A major strength of this pilot is our rigorous assessment of the impact of TIRS in keeping with current guidelines on reporting of diagnostic accuracy studies [20]. Studies of CXR performance in PTB vary widely in outcome (Table 4). This is partly related to variations in prevalence and imaging characteristics in the population tested, but more often to methodology applied, such as number of readers, choice of reference standard and presentation of results as observer agreement or sensitivity and specificity. This creates confusion in the interpretation of study outcomes and the perceived validity of CXRs. For example, good observer agreement between two experts does not necessarily equate to high diagnostic accuracy against a culture gold standard. In addition, an expert panel is often the only reference standard available, but in PTB is particularly prone to error. As we have shown, our expert readers were incorrect in 30 % of cases. To our knowledge, this pilot is the first assessment of non-expert performance against a gold standard of culture. In addition, we corrected for chance agreement with the gold standard and for clustering within raters. This resulted in a rigorous assessment of effect. For example, COs apparently improved with TIRS, but once corrected for chance, may actually still be guessing. Similarly, using a large number of non-expert readers and dividing them into subgroups of DRs and COs with information on levels of training helped to explain the different effect of TIRS on each subgroup.
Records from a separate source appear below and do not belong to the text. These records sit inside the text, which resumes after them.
-- pv_equiv track=rewrite | github.com/ImperialCollegeLondon/m4r_code | Application to Election Data/hashtag_cooccurrence_network.py | get_cooccurrence_matrix
-- ===== SOURCE A (Python) =====
-- def get_cooccurrence_matrix(df):
--     """
--     Returns a cooccurrence matrix: a dictionary of dictionaries
--     say we have a hashtag pair (#apples, #bananas)
--     the outer dictionary will contain apples,
--     then the inner dictionary will contain bananas : 1 (the count that they appear together)
--     """
--     H = {} # initialising an empty matrix
--     for h in df: # Iterating through each of the tweets hashtags
--         for i in range(len(h)-1): # Triangular iteration since (A, B) = (B, A)
--             if h[i] not in H.keys(): # adding an empty entry if it is not currently present in the outer dictionary
--                 H[h[i]] = {}
--             for j in range(i+1, len(h)):
--                 if h[j] not in H[h[i]].keys():
--                     H[h[i]][h[j]] = 1 # initialising count
--                 else:
--                     H[h[i]][h[j]] += 1 # updating count
--     return H
-- ===== SOURCE B (Python) =====
-- def get_cooccurrence_matrix(df):
--     # Two flat passes instead of incremental nested-dict construction: first group
--     # every later co-hashtag under its earlier partner, then count each group.
--     seconds = {}
--     for h in df:
--         for k, a in enumerate(h[:-1]):
--             seconds.setdefault(a, []).extend(h[k + 1:])
--     H = {}
--     for a, bs in seconds.items():
--         inner = {}
--         for b in bs:
--             inner[b] = inner.get(b, 0) + 1
--         H[a] = inner
--     return H
-- ===== Notes on version B (the rewrite author's own statement) =====
-- stated objective: faster
-- what changed: A interleaves membership tests and per-pair nested-dict updates inside its triangular index loop; B makes two flat passes: it first groups all later co-hashtags under their earlier partner with bulk list extends, then counts each group into its inner dict.
import Mathlib
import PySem

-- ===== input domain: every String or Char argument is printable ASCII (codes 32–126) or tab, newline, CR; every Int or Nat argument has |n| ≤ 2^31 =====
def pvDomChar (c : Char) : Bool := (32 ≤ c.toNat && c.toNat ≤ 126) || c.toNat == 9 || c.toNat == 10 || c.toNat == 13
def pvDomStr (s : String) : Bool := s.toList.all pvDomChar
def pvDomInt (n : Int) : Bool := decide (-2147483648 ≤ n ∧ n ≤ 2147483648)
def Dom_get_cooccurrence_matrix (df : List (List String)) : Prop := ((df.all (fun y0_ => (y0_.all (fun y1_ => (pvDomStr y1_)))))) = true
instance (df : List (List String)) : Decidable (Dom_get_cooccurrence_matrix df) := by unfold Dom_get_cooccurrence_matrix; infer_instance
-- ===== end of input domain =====
-- pv_equiv track=rewrite | github.com/airhao3/echosub-open | backend/app/services/semantic_service.py | _find_next_split_point
-- ===== SOURCE A (Python) =====
-- def _find_next_split_point(text: str, start_pos: int, max_length: int) -> int:
--     """
--     Helper method to find the next good split point in the text.
--
--     Args:
--         text: The full text to search in
--         start_pos: Position to start searching from
--         max_length: Maximum length to search before forcing a split
--
--     Returns:
--         Position of the next split point, or -1 if no good split found
--     """
--     # Calculate the end position for this segment
--     end_pos = min(start_pos + max_length, len(text))
--
--     # If we're at the end of the text, return that position
--     if start_pos >= end_pos:
--         return start_pos
--
--     # First try to find a sentence boundary (., !, ? followed by space)
--     for i in range(min(end_pos, len(text) - 1), start_pos, -1):
--         if text[i] in '.!?' and i + 1 < len(text) and text[i+1].isspace():
--             return i + 1  # Split after the punctuation
--
--     # Then try to find a clause boundary (comma, semicolon, colon)
--     for i in range(min(end_pos, len(text) - 1), start_pos, -1):
--         if text[i] in ',;:' and (i + 1 >= len(text) or text[i+1].isspace()):
--             return i + 1  # Split after the punctuation
--
--     # Then try to find a word boundary (whitespace)
--     for i in range(min(end_pos, len(text) - 1), start_pos, -1):
--         if text[i].isspace():
--             return i + 1  # Split after the whitespace
--
--     # If no good split point found, return -1 to indicate no split
--     return -1
-- ===== SOURCE B (Python) =====
-- def _find_next_split_point(text: str, start_pos: int, max_length: int) -> int:
--     # One backward pass recording the rightmost hit of each tier, instead of three scans.
--     end_pos = min(start_pos + max_length, len(text))
--     if start_pos >= end_pos:
--         return start_pos
--     best_sentence = None
--     best_clause = None
--     best_word = None
--     for i in range(min(end_pos, len(text) - 1), start_pos, -1):
--         if best_sentence is None and text[i] in '.!?' and i + 1 < len(text) and text[i+1].isspace():
--             best_sentence = i
--         if best_clause is None and text[i] in ',;:' and (i + 1 >= len(text) or text[i+1].isspace()):
--             best_clause = i
--         if best_word is None and text[i].isspace():
--             best_word = i
--     if best_sentence is not None:
--         return best_sentence + 1
--     if best_clause is not None:
--         return best_clause + 1
--     if best_word is not None:
--         return best_word + 1
--     return -1
-- ===== Notes on version B (the rewrite author's own statement) =====
-- stated objective: alternative
-- what changed: Replaces A's three separate backward scans (sentence, then clause, then word tier) by a single backward pass that records the rightmost hit of each tier in three accumulators and picks by tier priority at the end.
-- outside the precondition, e.g. on _find_next_split_point('a. b', -10, 20): A returns 2, B raises IndexError
import Mathlib
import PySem

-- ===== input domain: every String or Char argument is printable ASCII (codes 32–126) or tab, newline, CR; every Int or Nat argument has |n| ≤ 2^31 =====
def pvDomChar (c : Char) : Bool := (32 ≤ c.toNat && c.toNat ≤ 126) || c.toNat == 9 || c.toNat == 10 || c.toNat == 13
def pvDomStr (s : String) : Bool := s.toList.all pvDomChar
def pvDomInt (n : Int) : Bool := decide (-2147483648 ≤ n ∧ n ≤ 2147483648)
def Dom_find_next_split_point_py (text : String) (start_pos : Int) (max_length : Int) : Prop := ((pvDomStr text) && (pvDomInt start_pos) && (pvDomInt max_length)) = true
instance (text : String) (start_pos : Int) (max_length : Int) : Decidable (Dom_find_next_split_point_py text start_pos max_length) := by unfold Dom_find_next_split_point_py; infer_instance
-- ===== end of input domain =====

-- B does ONE backward pass recording the rightmost hit of each tier, instead of A's three backward scans (alternative decomposition, same cost class).
-- Shared tier predicates (identical character tests in both Pythons); text[i] via pyGet?, the NUL default is only
-- reached where Python raises IndexError (excluded by Pre_) and never satisfies any predicate.

-- ===== PORT A =====
def pvCharAt (cs : List Char) (i : Int) : Char := (PySem.List.pyGet? cs i).getD (Char.ofNat 0)

def pvIsSent (cs : List Char) (i : Int) : Bool :=
  ['.', '!', '?'].contains (pvCharAt cs i) && decide (i + 1 < (cs.length : Int)) && PySem.Chars.isspace (pvCharAt cs (i + 1))

def pvIsClause (cs : List Char) (i : Int) : Bool :=
  [',', ';', ':'].contains (pvCharAt cs i) && (decide ((cs.length : Int) ≤ i + 1) || PySem.Chars.isspace (pvCharAt cs (i + 1)))

def pvIsWord (cs : List Char) (i : Int) : Bool := PySem.Chars.isspace (pvCharAt cs i)

def find_next_split_point_py (text : String) (start_pos : Int) (max_length : Int) : Int :=
  let cs := text.toList
  let n : Int := cs.length
  let end_pos := min (start_pos + max_length) n
  if start_pos ≥ end_pos then start_pos
  else
    let idxs := PySem.List.pyRange (min end_pos (n - 1)) start_pos (-1)
    match idxs.findSome? (fun i => if pvIsSent cs i then some (i + 1) else none) with
    | some r => r
    | none =>
      match idxs.findSome? (fun i => if pvIsClause cs i then some (i + 1) else none) with
      | some r => r
      | none =>
        match idxs.findSome? (fun i => if pvIsWord cs i then some (i + 1) else none) with
        | some r => r
        | none => -1

-- ===== PORT B =====
def pvStepB (cs : List Char) (acc : Option Int × Option Int × Option Int) (i : Int) :
    Option Int × Option Int × Option Int :=
  (if acc.1.isNone && pvIsSent cs i then some i else acc.1,
   if acc.2.1.isNone && pvIsClause cs i then some i else acc.2.1,
   if acc.2.2.isNone && pvIsWord cs i then some i else acc.2.2)

def find_next_split_point_py_alt (text : String) (start_pos : Int) (max_length : Int) : Int :=
  let cs := text.toList
  let n : Int := cs.length
  let end_pos := min (start_pos + max_length) n
  if start_pos ≥ end_pos then start_pos
  else
    let idxs := PySem.List.pyRange (min end_pos (n - 1)) start_pos (-1)
    match idxs.foldl (pvStepB cs) (none, none, none) with
    | (some i, _, _) => i + 1
    | (none, some i, _) => i + 1
    | (none, none, some i) => i + 1
    | (none, none, none) => -1

-- ===== PRECONDITION & SPEC =====
-- Pre_ excludes start_pos below -len(text) when the search window is nonempty: there A's scans read characters by
-- negative-index wraparound and raise IndexError unless a split is found first (B, scanning the whole window, raises).
def Pre_find_next_split_point_py (text : String) (start_pos : Int) (max_length : Int) : Prop :=
  start_pos < min (start_pos + max_length) (PySem.Str.len text) → -(PySem.Str.len text) ≤ start_pos
instance (text : String) (start_pos : Int) (max_length : Int) : Decidable (Pre_find_next_split_point_py text start_pos max_length) := by unfold Pre_find_next_split_point_py; infer_instance
def pvWitness_find_next_split_point_py : String × Int × Int := ("ab cd", 0, 4)

def Spec_find_next_split_point_py (text : String) (start_pos : Int) (max_length : Int) (out : Int) : Prop := out = find_next_split_point_py_alt text start_pos max_length
instance (text : String) (start_pos : Int) (max_length : Int) (out : Int) : Decidable (Spec_find_next_split_point_py text start_pos max_length out) := by unfold Spec_find_next_split_point_py; infer_instance

-- ===== CLAIM (what is proved, stated in full; the proofs are below) =====
def Claim_equal_find_next_split_point_py : Prop := ∀ (text : String) (start_pos : Int) (max_length : Int), Dom_find_next_split_point_py text start_pos max_length → Pre_find_next_split_point_py text start_pos max_length → Spec_find_next_split_point_py text start_pos max_length (find_next_split_point_py text start_pos max_length)

-- ===== LEMMAS AND PROOFS =====

-- A's "for … return i+1" pass is the first match, shifted by one.
theorem pvFindSome_map (p : Int → Bool) (L : List Int) :
    L.findSome? (fun i => if p i then some (i + 1) else none) = (L.find? p).map (· + 1) := by
  induction L with
  | nil => simp
  | cons x xs ih => by_cases h : p x <;> simp [h, ih]

theorem pvOrStep (a : Option Int) (p : Int → Bool) (x : Int) (r : Option Int) :
    (if a.isNone && p x then some x else a).or r = a.or (if p x then some x else r) := by
  cases a <;> by_cases h : p x <;> simp [h]

-- B's single fold computes the first match of each tier simultaneously.
theorem pvFold3 (cs : List Char) (L : List Int) (a b c : Option Int) :
    L.foldl (pvStepB cs) (a, b, c) =
      (a.or (L.find? (pvIsSent cs)), b.or (L.find? (pvIsClause cs)), c.or (L.find? (pvIsWord cs))) := by
  induction L generalizing a b c with
  | nil => simp
  | cons x xs ih =>
    rw [List.foldl_cons, pvStepB, ih]
    refine Prod.ext ?_ (Prod.ext ?_ ?_) <;> simp only [List.find?_cons] <;> rw [pvOrStep] <;>
      first
      | (cases pvIsSent cs x <;> simp)
      | (cases pvIsClause cs x <;> simp)
      | (cases pvIsWord cs x <;> simp)

theorem find_next_split_point_py_eq_alt (text : String) (start_pos max_length : Int) :
    find_next_split_point_py text start_pos max_length = find_next_split_point_py_alt text start_pos max_length := by
  unfold find_next_split_point_py find_next_split_point_py_alt
  by_cases hg : start_pos ≥ min (start_pos + max_length) ((text.toList.length : Int))
  · rw [if_pos hg, if_pos hg]
  · simp only [if_neg hg, pvFold3, pvFindSome_map]
    rcases h1 : (PySem.List.pyRange (min (min (start_pos + max_length) ((text.toList.length : Int))) ((text.toList.length : Int) - 1)) start_pos (-1)).find? (pvIsSent text.toList) with _ | i <;>
    rcases h2 : (PySem.List.pyRange (min (min (start_pos + max_length) ((text.toList.length : Int))) ((text.toList.length : Int) - 1)) start_pos (-1)).find? (pvIsClause text.toList) with _ | j <;>
    rcases h3 : (PySem.List.pyRange (min (min (start_pos + max_length) ((text.toList.length : Int))) ((text.toList.length : Int) - 1)) start_pos (-1)).find? (pvIsWord text.toList) with _ | k <;>
      simp

-- ===== VERDICT (by name: the statement is the Claim_ definition above) =====
theorem find_next_split_point_py_spec : Claim_equal_find_next_split_point_py := by
  intro text start_pos max_length _ _
  unfold Spec_find_next_split_point_py
  exact find_next_split_point_py_eq_alt text start_pos max_length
Several limitations are present. The results for the CRRS readings should be viewed with caution as only two COs could attend. This highlights the prohibitive expenses in settings similar to Malawi of attending such courses. Using a simulation film set does not fully reflect clinical practice. Similarly, excluding patients with a previous history of TB may have influenced results. Paper prints of X-rays limit image resolution and visibility of small nodules, potentially important for PTB diagnosis. However, most films in low resource settings are of limited quality, with similar limitations in resolution. Further validation, in a clinical setting and including cases with previous TB, will be required. In addition, we used the same film set for all readings, which may have biased results, despite films being re-shuffled. In the culture-negative subset not all diagnoses could be confirmed, owing to limited resources, and culture-negative PTB may have been present.
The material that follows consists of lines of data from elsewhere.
-- pv_equiv track=rewrite | github.com/BenWoodland/slicermodifications | ProcessorWriterJupyter.py | select_min_key
-- ===== SOURCE A (Python) =====
-- def select_min_key(d):
--     # Step 1: Keys with odd-length lists
--     odd_keys = [k for k in d if len(d[k]) % 2 == 1]
--
--     if odd_keys:
--         # Return the key with the shortest odd-length list
--         return min(odd_keys, key=lambda k: len(d[k]))
--     else:
--         # Step 2: If no odd-length lists, get keys with even-length lists
--         even_keys = [k for k in d if len(d[k]) % 2 == 0]
--         if even_keys:
--             return min(even_keys, key=lambda k: len(d[k]))
--         else:
--             return None  # In case all lists are empty or something went wrong
-- ===== SOURCE B (Python) =====
-- def select_min_key(d):
--     # Alternative decomposition: one stable sort by list length, then a single
--     # scan for the first odd-length key; falls back to the overall first key.
--     keys_sorted = sorted(d, key=lambda k: len(d[k]))
--     for k in keys_sorted:
--         if len(d[k]) % 2 == 1:
--             return k
--     return keys_sorted[0] if keys_sorted else None
-- ===== Notes on version B (the rewrite author's own statement) =====
-- stated objective: alternative
-- what changed: Replaces the two filter-then-min passes by one stable sort on list length followed by a single scan returning the first odd-length key (else the first key overall); stability makes ties resolve to the first key in iteration order exactly as min does.
import Mathlib
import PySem

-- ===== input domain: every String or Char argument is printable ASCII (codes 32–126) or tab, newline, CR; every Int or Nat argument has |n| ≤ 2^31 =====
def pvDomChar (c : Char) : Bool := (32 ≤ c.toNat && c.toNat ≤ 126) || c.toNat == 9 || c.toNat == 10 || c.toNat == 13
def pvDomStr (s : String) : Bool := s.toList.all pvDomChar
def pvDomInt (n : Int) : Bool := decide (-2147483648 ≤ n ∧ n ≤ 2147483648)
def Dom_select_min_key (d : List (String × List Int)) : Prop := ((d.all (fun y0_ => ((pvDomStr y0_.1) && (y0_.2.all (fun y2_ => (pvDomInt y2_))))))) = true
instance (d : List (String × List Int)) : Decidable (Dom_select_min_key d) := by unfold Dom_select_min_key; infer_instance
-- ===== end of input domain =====

-- B replaces A's two filter-then-min passes by one stable sort on list length plus a single
-- scan for the first odd-length key (falling back to the first key overall); same cost class,
-- alternative decomposition.


-- shared accessor for `len(d[k])` (dict lookup = first match, as in the type convention)
def pyLen (d : List (String × List Int)) (k : String) : Nat :=
  ((d.lookup k).getD []).length

-- ===== PORT A =====
def select_min_key (d : List (String × List Int)) : Option String :=
  let odd_keys := (d.map Prod.fst).filter (fun k => pyLen d k % 2 == 1)
  if odd_keys ≠ [] then
    PySem.List.min? odd_keys (pyLen d)
  else
    let even_keys := (d.map Prod.fst).filter (fun k => pyLen d k % 2 == 0)
    if even_keys ≠ [] then
      PySem.List.min? even_keys (pyLen d)
    else
      none

-- ===== PORT B =====
-- the `for k in keys_sorted: if odd: return k` loop of Source B
def firstOddKey (d : List (String × List Int)) : List String → Option String
  | [] => none
  | k :: rest => if pyLen d k % 2 == 1 then some k else firstOddKey d rest

def select_min_key_alt (d : List (String × List Int)) : Option String :=
  let keys_sorted := PySem.List.sorted (d.map Prod.fst) (pyLen d) false
  match firstOddKey d keys_sorted with
  | some k => some k
  | none => keys_sorted.head?

-- ===== PRECONDITION & SPEC =====
def Spec_select_min_key (d : List (String × List Int)) (out : Option String) : Prop := out = select_min_key_alt d
instance (d : List (String × List Int)) (out : Option String) : Decidable (Spec_select_min_key d out) := by unfold Spec_select_min_key; infer_instance

-- ===== CLAIM (what is proved, stated in full; the proofs are below) =====
def Claim_equal_select_min_key : Prop := ∀ (d : List (String × List Int)), Dom_select_min_key d → Spec_select_min_key d (select_min_key d)

-- ===== LEMMAS AND PROOFS =====

-- filter commutes with stable insertion into a sorted list
theorem pv_ins_filter {α : Type} (key : α → Nat) (p : α → Bool) (x : α) (l : List α)
    (h : l.Pairwise (fun a b => key a ≤ key b)) :
    (PySem.List.insertBy (fun a b => decide (key a < key b)) x l).filter p =
      if p x then PySem.List.insertBy (fun a b => decide (key a < key b)) x (l.filter p)
      else l.filter p := by
  induction l with
  | nil => cases hpx : p x <;> simp [PySem.List.insertBy, hpx]
  | cons y ys ih =>
    rcases List.pairwise_cons.mp h with ⟨hy, hys⟩
    by_cases hxy : key x < key y
    · simp only [PySem.List.insertBy, hxy, decide_true, if_pos]
      -- x goes to the very front; in the filtered list it is also in front of everything
      cases hpx : p x
      · simp [List.filter_cons, hpx]
      · cases hpy : p y
        · simp only [List.filter_cons, hpx, hpy]
          cases hf : (ys.filter p) with
          | nil => simp [PySem.List.insertBy]
          | cons z zs =>
            have hz : z ∈ ys.filter p := by rw [hf]; exact List.mem_cons_self
            have hz' : key x < key z :=
              Nat.lt_of_lt_of_le hxy (hy _ (List.mem_of_mem_filter hz))
            simp [PySem.List.insertBy, hz']
        · simp [hpx, hpy, PySem.List.insertBy, hxy]
    · have hih := ih hys
      cases hpx : p x
      · rw [hpx] at hih; simp at hih
        cases hpy : p y <;>
          simp [PySem.List.insertBy, hxy, hpy, hih]
      · rw [hpx] at hih; simp at hih
        cases hpy : p y <;>
          simp [PySem.List.insertBy, hxy, hpy, hih]

-- stable sort commutes with filter
theorem pv_sorted_filter {α : Type} (key : α → Nat) (p : α → Bool) (xs : List α) :
    (PySem.List.sorted xs key false).filter p = PySem.List.sorted (xs.filter p) key false := by
  induction xs using List.reverseRecOn with
  | nil => simp [PySem.List.sorted]
  | append_singleton xs x ih =>
    have hstep : ∀ (l : List α), PySem.List.sorted (l ++ [x]) key false =
        PySem.List.insertBy (fun a b => decide (key a < key b)) x (PySem.List.sorted l key false) := by
      intro l
      rw [PySem.List.sorted_eq_foldl_insertBy, PySem.List.sorted_eq_foldl_insertBy,
        List.foldl_append]
      rfl
    have hsorted : (PySem.List.sorted xs key false).Pairwise (fun a b => key a ≤ key b) :=
      PySem.List.sorted_pairwise xs key
    rw [hstep, pv_ins_filter key p x _ hsorted, List.filter_append]
    cases hpx : p x
    · simp [hpx, ih]
    · simp only [if_pos]
      rw [ih, List.filter_cons]
      simp [hpx, hstep]

-- the head of a stable sort is Python's min (first extremal element)
theorem pv_head_sorted {α : Type} (key : α → Nat) (xs : List α) :
    (PySem.List.sorted xs key false).head? = PySem.List.min? xs key := by
  induction xs using List.reverseRecOn with
  | nil => simp [PySem.List.sorted, PySem.List.min?]
  | append_singleton xs x ih =>
    have hstep : PySem.List.sorted (xs ++ [x]) key false =
        PySem.List.insertBy (fun a b => decide (key a < key b)) x (PySem.List.sorted xs key false) := by
      rw [PySem.List.sorted_eq_foldl_insertBy, PySem.List.sorted_eq_foldl_insertBy,
        List.foldl_append]
      rfl
    have hmin : PySem.List.min? (xs ++ [x]) key =
        (match PySem.List.min? xs key with
          | none => some x
          | some m => if key x < key m then some x else some m) := by
      simp only [PySem.List.min?, List.foldl_append, List.foldl_cons, List.foldl_nil]
      rfl
    rw [hstep, hmin, ← ih]
    cases hs : PySem.List.sorted xs key false with
    | nil => simp [PySem.List.insertBy]
    | cons m t =>
      by_cases hxm : key x < key m
      · simp [PySem.List.insertBy, hxm]
      · simp only [PySem.List.insertBy, hxm, decide_false]
        simp [hxm]

-- Source B's scan is head-of-filter
theorem pv_firstOdd_eq (d : List (String × List Int)) (l : List String) :
    firstOddKey d l = (l.filter (fun k => pyLen d k % 2 == 1)).head? := by
  induction l with
  | nil => rfl
  | cons k rest ih =>
    by_cases h : pyLen d k % 2 == 1
    · simp [firstOddKey, h]
    · simp [firstOddKey, h, ih]

-- if no key has odd length, the even filter keeps every key
theorem pv_even_filter (d : List (String × List Int)) (l : List String)
    (h : l.filter (fun k => pyLen d k % 2 == 1) = []) :
    l.filter (fun k => pyLen d k % 2 == 0) = l := by
  induction l with
  | nil => rfl
  | cons k rest ih =>
    rw [List.filter_cons] at h ⊢
    by_cases hk : pyLen d k % 2 == 1
    · simp [hk] at h
    · have h0 : pyLen d k % 2 == 0 := by
        have := Nat.mod_two_eq_zero_or_one (pyLen d k)
        rcases this with h' | h' <;> simp [h'] at hk ⊢
      simp only [hk, if_neg, Bool.false_eq_true, not_false_iff, if_neg] at h
      simp [h0, ih h]

-- ===== VERDICT (by name: the statement is the Claim_ definition above) =====
theorem select_min_key_spec : Claim_equal_select_min_key := by
  intro d _
  unfold Spec_select_min_key select_min_key select_min_key_alt
  simp only []
  set ks := d.map Prod.fst with hks
  have hfo : firstOddKey d (PySem.List.sorted ks (pyLen d) false) =
      PySem.List.min? (ks.filter (fun k => pyLen d k % 2 == 1)) (pyLen d) := by
    rw [pv_firstOdd_eq, pv_sorted_filter, pv_head_sorted]
  by_cases hodd : ks.filter (fun k => pyLen d k % 2 == 1) ≠ []
  · -- odd keys exist: both sides are min over the odd keys
    rw [if_pos hodd, hfo]
    cases hm : PySem.List.min? (ks.filter (fun k => pyLen d k % 2 == 1)) (pyLen d) with
    | none => exact absurd ((PySem.List.min?_eq_none_iff _ _).mp hm) hodd
    | some m => rfl
  · push Not at hodd
    rw [if_neg (by simpa using hodd)]
    rw [hfo, hodd]
    have hnone : (PySem.List.min? ([] : List String) (pyLen d)) = none := rfl
    rw [hnone]
    rw [pv_even_filter d ks hodd]
    by_cases hne : ks ≠ []
    · rw [if_pos hne, ← pv_head_sorted]
    · push Not at hne
      rw [hne]
      simp [PySem.List.sorted]
theorem pvBuild_congr (u : List (String × String)) (f g : String × String → Int)
    (h : ∀ p ∈ u, f p = g p) : pvBuild u f = pvBuild u g := by
  induction u using List.reverseRecOn with
  | nil => rfl
  | append_singleton u q ih =>
    rw [pvBuild_append, pvBuild_append, ih (fun p hp => h p (List.mem_append_left _ hp)),
        h q (List.mem_append_right _ (List.mem_singleton_self q))]

theorem pvPres_pvIns_self (d : PySem.Dict String (PySem.Dict String Int)) (q : String × String) (m : Int) :
    pvPres (pvIns d q m) q := by
  rw [pvIns_eq_insert]
  refine ⟨?_, ?_⟩
  · rw [PySem.Dict.contains_insert]; simp
  · rw [PySem.Dict.getD_insert_self, PySem.Dict.contains_insert]; simp

theorem pvPres_pvIns_mono (d : PySem.Dict String (PySem.Dict String Int)) (q p : String × String) (m : Int)
    (h : pvPres d p) : pvPres (pvIns d q m) p := by
  obtain ⟨h1, h2⟩ := h
  rw [pvIns_eq_insert]
  refine ⟨by rw [PySem.Dict.contains_insert]; simp [h1], ?_⟩
  rw [PySem.Dict.getD_insert]
  by_cases e1 : p.1 = q.1
  · rw [if_pos e1, PySem.Dict.contains_insert]
    rw [e1] at h2
    simp [h2]
  · rw [if_neg e1]; exact h2

theorem pvPres_pvBuild (u : List (String × String)) (cnt : String × String → Int) (p : String × String)
    (h : p ∈ u) : pvPres (pvBuild u cnt) p := by
  induction u using List.reverseRecOn with
  | nil => simp at h
  | append_singleton u q ih =>
    rw [pvBuild_append]
    rcases List.mem_append.mp h with hu | hq
    · exact pvPres_pvIns_mono _ _ _ _ (ih hu)
    · simp at hq; subst hq; exact pvPres_pvIns_self _ _ _

theorem pvIns_pvBuild_mem (u : List (String × String)) (cnt : String × String → Int)
    (p : String × String) (n : Int) (hu : u.Nodup) (hp : p ∈ u) :
    pvIns (pvBuild u cnt) p n = pvBuild u (fun q => if q = p then n else cnt q) := by
  induction u using List.reverseRecOn with
  | nil => simp at hp
  | append_singleton u q ih =>
    have hsplit := List.nodup_append.mp hu
    have hu' : u.Nodup := hsplit.1
    rw [pvBuild_append, pvBuild_append]
    by_cases hpq : p = q
    · subst hpq
      have hpu : p ∉ u := fun hm =>
        (hsplit.2.2 p hm p (List.mem_singleton_self p)) rfl
      rw [pvIns_pvIns_self, if_pos rfl]
      exact congrArg (fun d => pvIns d p n)
        (pvBuild_congr u cnt (fun r => if r = p then n else cnt r)
          (fun r hr => (if_neg (fun he : r = p => hpu (he ▸ hr))).symm))
    · have hpu : p ∈ u := by
        rcases List.mem_append.mp hp with h' | h'
        · exact h'
        · simp at h'; exact absurd h' hpq
      rw [pvIns_swap _ _ _ _ _ (pvPres_pvBuild u cnt p hpu) hpq, ih hu' hpu,
          if_neg (fun he => hpq he.symm)]

theorem pvIns_pvBuild_fresh (u : List (String × String)) (cnt : String × String → Int)
    (p : String × String) (n : Int) (hp : p ∉ u) :
    pvIns (pvBuild u cnt) p n = pvBuild (u ++ [p]) (fun q => if q = p then n else cnt q) := by
  rw [pvBuild_append, if_pos rfl]
  exact congrArg (fun d => pvIns d p n)
    (pvBuild_congr u cnt (fun q => if q = p then n else cnt q)
      (fun r hr => (if_neg (fun he : r = p => hp (he ▸ hr))).symm))

theorem dedup_append_singleton (ps : List (String × String)) (p : String × String) :
    PySem.List.dedup (ps ++ [p]) =
      if p ∈ ps then PySem.List.dedup ps else PySem.List.dedup ps ++ [p] := by
  rw [PySem.List.dedup_eq_ofList, PySem.List.dedup_eq_ofList]
  show (ps ++ [p]).foldl PySem.Set.add PySem.Set.empty = _
  rw [List.foldl_append]
  show PySem.Set.add (PySem.Set.ofList ps) p = _
  unfold PySem.Set.add
  have hc : (PySem.Set.ofList ps).contains p = decide (p ∈ ps) := by
    simp [PySem.Set.contains, List.contains_eq_mem, PySem.Set.mem_ofList]
  rw [hc]
  by_cases h : p ∈ ps
  · simp [h]
  · simp [h]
In the population tested, it is arguable whether improving non-expert performance is required, as experts performed only marginally better. On the other hand, although improvements were modest, some promise for the DRs was noted, even in this population. Evaluation of a larger number of non-expert clinicians in a range of populations (e.g. low HIV prevalence/screening in people living with HIV) may reveal superior results. If so, low cost and simplicity are strengths that may justify implementation, even if benefits are small. The lack of effect in the smear-negative group is a limitation, but when access to laboratory tests is limited, the tool may be helpful. Until fast turn-around molecular or microbiological diagnosis of PTB is universally available, CXR will still be used across the globe by non-expert readers to inform treatment decisions. We suggest that low-cost, easily delivered interventions aimed at improving CXR interpretation will have greater overall impact than more expensive and time consuming options such as training courses or teleradiology.

In conclusion, a pulmonary tuberculosis CXR image reference set increased the number of correct decisions to treat pulmonary tuberculosis by non-experts in the operational setting in Malawi. This effect was more marked for doctors than clinical officers. Further evaluation of this tool in clinical practice may provide a validated, simple, low-cost intervention to improve non-expert reader performance.